One idea would be along the lines of a function prototype: a declaration, up front, about the columns and types that a query is expected to return. It's a good place to put documentation, it's redundant information which should protect against mistakes but not so redundant that it would be too taxing - the author should know what the query returns. The prototype would only be used for validation of column names and types.

Another idea would be requiring the last element in a query to be a projection, a bit like the return statement in a function body: here's what I'm returning out of the grand set of symbols available (e.g. via various joins) in scope from previous operations in the flow.

samatman · on Jan 24, 2022

I'm also completely unfamiliar with the PRQL syntax, outside of right now.

Reading the comment however, it would seem that `let` adds columns which are implicitly returned in the order they are defined.

I do see benefits in this, and can imagine pitfalls. Hard to judge without kicking the tires.

Update: It's quite possible we saw different syntax!

https://news.ycombinator.com/item?id=30063266

Without the `let` I would imagine having trouble reading it as well, I'm not sure if that would go away with familiarity but my instinct is that it's a useful addition.

KerryJones · on Jan 24, 2022

This feels like a English-language thing. In english we tend to put our adjectives first, it feels natural, "Where is my red, round ball?", rather than some other languages (like German) where you put the subject first. Equivalent of "Where is my ball, red & round?"

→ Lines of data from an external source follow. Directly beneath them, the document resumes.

-- pv_equiv track=rewrite | github.com/C-force/code | logsum/naive_algorithm.py | naive_algo_variable_id_assignment
-- ===== SOURCE A (Python) =====
-- def naive_algo_variable_id_assignment(log_content,var_index):
--     naive_var_index = []
--     global_var_idx = 0
--     current_var_assign = {}
--     for log_id in range(len(log_content)):
--         logkey = " ".join(log_content[log_id])
--         if logkey not in current_var_assign:
--             var_list = []
--             for j in range(len(var_index[log_id])):
--                 var_list.append(global_var_idx if var_index[log_id][j] is not None else None)
--                 global_var_idx += 1
--             current_var_assign[logkey] = var_list
--         var_list = current_var_assign[logkey]
--         naive_var_index.append(var_list)
--     return naive_var_index
-- ===== SOURCE B (Python) =====
-- def naive_algo_variable_id_assignment(log_content, var_index):
--     # Dict-free, index-based algorithm: for each entry find the index of the
--     # FIRST entry with the same joined key via list.index; a prefix-sum pass
--     # assigns each position its base id (counter advances by the row length at
--     # first occurrences only); result rows are built once per first occurrence
--     # and every entry picks the row of its first occurrence.
--     keys = [" ".join(ws) for ws in log_content]
--     first = [keys.index(k) for k in keys]
--     n = len(keys)
--     base = []
--     g = 0
--     for i in range(n):
--         base.append(g)
--         if first[i] == i:
--             g += len(var_index[i])
--     rows = [[base[i] + j if v is not None else None
--              for j, v in enumerate(var_index[i])] if first[i] == i else None
--             for i in range(n)]
--     return [rows[first[i]] for i in range(n)]
-- ===== Notes on version B (the rewrite author's own statement) =====
-- stated objective: alternative
-- what changed: Replaces A's single pass with a hash dict memoizing id lists per key by a dict-free index-based algorithm: list.index finds each entry's first occurrence, a prefix-sum pass over row lengths at first occurrences yields each base id, rows are built per first occurrence and the output is assembled by positional lookup.
import Mathlib
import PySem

While it inherently feels unnatural I do agree with the others here that the context is actually easier to understand once over the initial uncomfort.

zigzag312 · on Jan 25, 2022

_from_ is kind of one of the most important context about the data being returned. It provides the type information. Columns you select are just properties of that type.

In SQL, where _from_ is placed at the end, we are essentially writing equivalent of 'property.object'; eg.: name.person, age.person

mcsoft · on Jan 24, 2022

Both CTEs and this idea address the same problem: poor readability of complex SQL queries. Compared to CTEs, the author takes the idea to split the complex query into parts to the next level.

To your point - a solid IDE will show you what's being processed at each line (or returned, if the cursor is on the last line) - in an autocomplete window or a side panel.